theorem roundA_grid (grid : List (List Char)) (Y X : Int) :
    rollsOf (roundA grid Y X).2 Y X
      = (rollsOf grid Y X).filter
          (fun p => decide (4 ≤ degreeB (rollsOf grid Y X) p.1 p.2)) := by
  rw [roundA_snd, rollsOf_map, filter_rollsOf]
  apply flatMap_congr_mem
  intro y hy
  rw [PySem.List.mem_pyRange_one] at hy
  apply List.filterMap_congr
  intro x hx
  rw [PySem.List.mem_pyRange_one] at hx
  have haccess : canAccess grid Y X y x = true ↔ degreeB (rollsOf grid Y X) y x < 4 := by
    rw [canAccess_iff]; simp
  by_cases hc : cellA grid y x = '@'
  · by_cases hd : (4:Int) ≤ degreeB (rollsOf grid Y X) y x
    · have hP : ¬ (cellA grid y x = '@' ∧ canAccess grid Y X y x = true) := by
        rintro ⟨-, ha⟩
        rw [haccess] at ha
        omega
      rw [if_neg hP, if_pos hc, if_pos ⟨hc, by simp [hd]⟩]
    · have hP : cellA grid y x = '@' ∧ canAccess grid Y X y x = true :=
        ⟨hc, haccess.mpr (by omega)⟩
      rw [if_pos hP, if_neg (by decide : ¬ ('x' = '@')),
        if_neg (by simp [hd] : ¬ (cellA grid y x = '@' ∧ decide (4 ≤ degreeB (rollsOf grid Y X) y x) = true))]
  · have hP : ¬ (cellA grid y x = '@' ∧ canAccess grid Y X y x = true) := fun h => hc h.1
    rw [if_neg hP, if_neg hc, if_neg (fun h => hc h.1)]

theorem rollsOf_length_le (grid : List (List Char)) (Y X : Int) :
    (rollsOf grid Y X).length ≤ Y.toNat * X.toNat := by
  unfold rollsOf
  rw [List.length_flatMap]
  have h1 : ∀ n ∈ ((PySem.List.pyRange 0 Y 1).map (fun y =>
      ((PySem.List.pyRange 0 X 1).filterMap
        (fun x => if cellA grid y x = '@' then some (y, x) else none)).length)), n ≤ X.toNat := by
    intro n hn
    rw [List.mem_map] at hn
    obtain ⟨y, _, rfl⟩ := hn
    refine le_trans (List.length_filterMap_le _ _) ?_
    rw [PySem.List.length_pyRange_one]
    omega
  refine le_trans (List.sum_le_card_nsmul _ _ h1) ?_
  rw [List.length_map, PySem.List.length_pyRange_one, smul_eq_mul]
  simp

theorem lockstep (Y X : Int) :
    ∀ (fA : Nat) (grid : List (List Char)) (total : Int) (fB : Nat),
      (rollsOf grid Y X).length < fA → (rollsOf grid Y X).length < fB →
      loopA Y X fA total grid = loopS fB total (rollsOf grid Y X) := by
  intro fA
  induction fA with
  | zero => intro grid total fB h _; omega
  | succ f ih =>
    intro grid total fB hA hB
    obtain ⟨g, rfl⟩ : ∃ g, fB = g + 1 := ⟨fB - 1, by omega⟩
    have hcount := roundA_count grid Y X
    have hgrid := roundA_grid grid Y X
    simp only [loopA, loopS]
    by_cases hnil : rollsOf grid Y X = []
    · rw [if_pos hnil]
      have hc0 : (roundA grid Y X).1 = 0 := by
        rw [hnil] at hcount
        simpa using hcount
      simp [hc0]
    · rw [if_neg hnil]
      by_cases heq : ((rollsOf grid Y X).filter
          (fun p => decide (4 ≤ degreeB (rollsOf grid Y X) p.1 p.2))).length
          = (rollsOf grid Y X).length
      · have hc0 : (roundA grid Y X).1 = 0 := by omega
        rw [if_pos heq]
        simp [hc0]
      · have hle := List.length_filter_le
          (fun p => decide (4 ≤ degreeB (rollsOf grid Y X) p.1 p.2)) (rollsOf grid Y X)
        have hcne : ¬ (roundA grid Y X).1 = 0 := by omega
        rw [if_neg hcne, if_neg heq]
        have htot : total + (roundA grid Y X).1
            = total + (((rollsOf grid Y X).length : Int)
                - (((rollsOf grid Y X).filter
                    (fun p => decide (4 ≤ degreeB (rollsOf grid Y X) p.1 p.2))).length : Int)) := by
          omega
        rw [htot, ← hgrid]
        exact ih (roundA grid Y X).2 _ g (by rw [hgrid]; omega) (by rw [hgrid]; omega)

theorem rolls_init (lines : List (List Char)) (X : Int) :
    (PySem.List.enumerate lines).flatMap
      (fun yl => (PySem.List.pyRange 0 X 1).filterMap
        (fun x => if PySem.List.pyGetD yl.2 x ' ' = '@' then some (yl.1, x) else none))
      = rollsOf lines (lines.length : Int) X := by
  rw [PySem.List.enumerate_eq_map_pyRange lines ([] : List Char), List.flatMap_map,
    PySem.List.len_eq]
  unfold rollsOf
  apply flatMap_congr_mem
  intro y hy
  rw [PySem.List.mem_pyRange_one] at hy
  apply List.filterMap_congr
  intro x hx
  rw [PySem.List.mem_pyRange_one] at hx
  have h1 : PySem.List.pyGetD lines y [] = lines.getD y.toNat [] := by
    conv_lhs => rw [show y = ((y.toNat : Nat) : Int) from by omega]
    rw [PySem.List.pyGetD_natCast]
  have h2 : PySem.List.pyGetD (lines.getD y.toNat []) x ' '
      = (lines.getD y.toNat []).getD x.toNat ' ' := by
    conv_lhs => rw [show x = ((x.toNat : Nat) : Int) from by omega]
    rw [PySem.List.pyGetD_natCast]
  simp only [h1, h2]
  rfl

-- ---- degree toolbox ----

theorem degree_countP (S : List (Int × Int)) (y x : Int) :
    degreeB S y x = (offsetsB.countP (fun d => decide ((y + d.1, x + d.2) ∈ S)) : Int) := by
  unfold degreeB
  rw [PySem.List.foldl_ite_add_one (fun d : Int × Int => (y + d.1, x + d.2) ∈ S) offsetsB 0,
    zero_add]

theorem degree_mono {S T : List (Int × Int)} (h : ∀ q ∈ S, q ∈ T) (y x : Int) :
    degreeB S y x ≤ degreeB T y x := by
  rw [degree_countP, degree_countP]
  exact_mod_cast List.countP_mono_left (fun d _ hd => by
    simp only [decide_eq_true_eq] at hd ⊢
    exact h _ hd)

theorem offsets_neg : ∀ d ∈ offsetsB, (-d.1, -d.2) ∈ offsetsB := by decide

theorem degree_erase_eq {alive : List (Int × Int)} (hnd : alive.Nodup)
    (p : Int × Int) (y x : Int)
    (h : ∀ d ∈ offsetsB, (y + d.1, x + d.2) ≠ p) :
    degreeB (alive.erase p) y x = degreeB alive y x := by
  rw [degree_countP, degree_countP]
  congr 1
  apply List.countP_congr
  intro d hd
  have hne := h d hd
  simp only [decide_eq_true_eq, List.Nodup.mem_erase_iff hnd]
  tauto

theorem mem_foldl_cons_if {α β : Type} (l : List α) (P : α → Prop) [DecidablePred P]
    (g : α → β) (st : List β) (q : β) :
    (q ∈ l.foldl (fun st d => if P d then g d :: st else st) st) ↔
      q ∈ st ∨ ∃ d ∈ l, P d ∧ q = g d := by
  induction l generalizing st with
  | nil => simp
  | cons a l ih =>
    simp only [List.foldl_cons]
    by_cases h : P a
    · rw [if_pos h, ih]
      simp only [List.mem_cons]
      constructor
      · rintro ((rfl | hq) | ⟨d, hd, hP, rfl⟩)
        · exact Or.inr ⟨a, Or.inl rfl, h, rfl⟩
        · exact Or.inl hq
        · exact Or.inr ⟨d, Or.inr hd, hP, rfl⟩
      · rintro (hq | ⟨d, rfl | hd, hP, rfl⟩)
        · exact Or.inl (Or.inr hq)
        · exact Or.inl (Or.inl rfl)
        · exact Or.inr ⟨d, hd, hP, rfl⟩
    · rw [if_neg h, ih]
      simp only [List.mem_cons]
      constructor
      · rintro (hq | ⟨d, hd, hP, rfl⟩)
        · exact Or.inl hq
        · exact Or.inr ⟨d, Or.inr hd, hP, rfl⟩
      · rintro (hq | ⟨d, rfl | hd, hP, rfl⟩)
        · exact Or.inl hq
        · exact absurd hP h
        · exact Or.inr ⟨d, hd, hP, rfl⟩

theorem length_foldl_cons_if {α β : Type} (l : List α) (P : α → Prop) [DecidablePred P]
    (g : α → β) (st : List β) :
    (l.foldl (fun st d => if P d then g d :: st else st) st).length ≤ st.length + l.length := by
  induction l generalizing st with
  | nil => simp
  | cons a l ih =>
    simp only [List.foldl_cons, List.length_cons]
    by_cases h : P a
    · rw [if_pos h]
      have := ih (g a :: st)
      simp only [List.length_cons] at this
      omega
    · rw [if_neg h]
      have := ih st
      omega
--*--
◆ **Required action**
Set down, unchanged, only those lines above that fall between the line with "obtain ⟨y, _, rfl⟩ := hn" and the line with "(rollsOf grid Y X).length < fA", the two end lines included.

◆ **Result of this exercise**
    obtain ⟨y, _, rfl⟩ := hn
    refine le_trans (List.length_filterMap_le _ _) ?_
    rw [PySem.List.length_pyRange_one]
    omega
  refine le_trans (List.sum_le_card_nsmul _ _ h1) ?_
  rw [List.length_map, PySem.List.length_pyRange_one, smul_eq_mul]
  simp

theorem lockstep (Y X : Int) :
    ∀ (fA : Nat) (grid : List (List Char)) (total : Int) (fB : Nat),
      (rollsOf grid Y X).length < fA → (rollsOf grid Y X).length < fB →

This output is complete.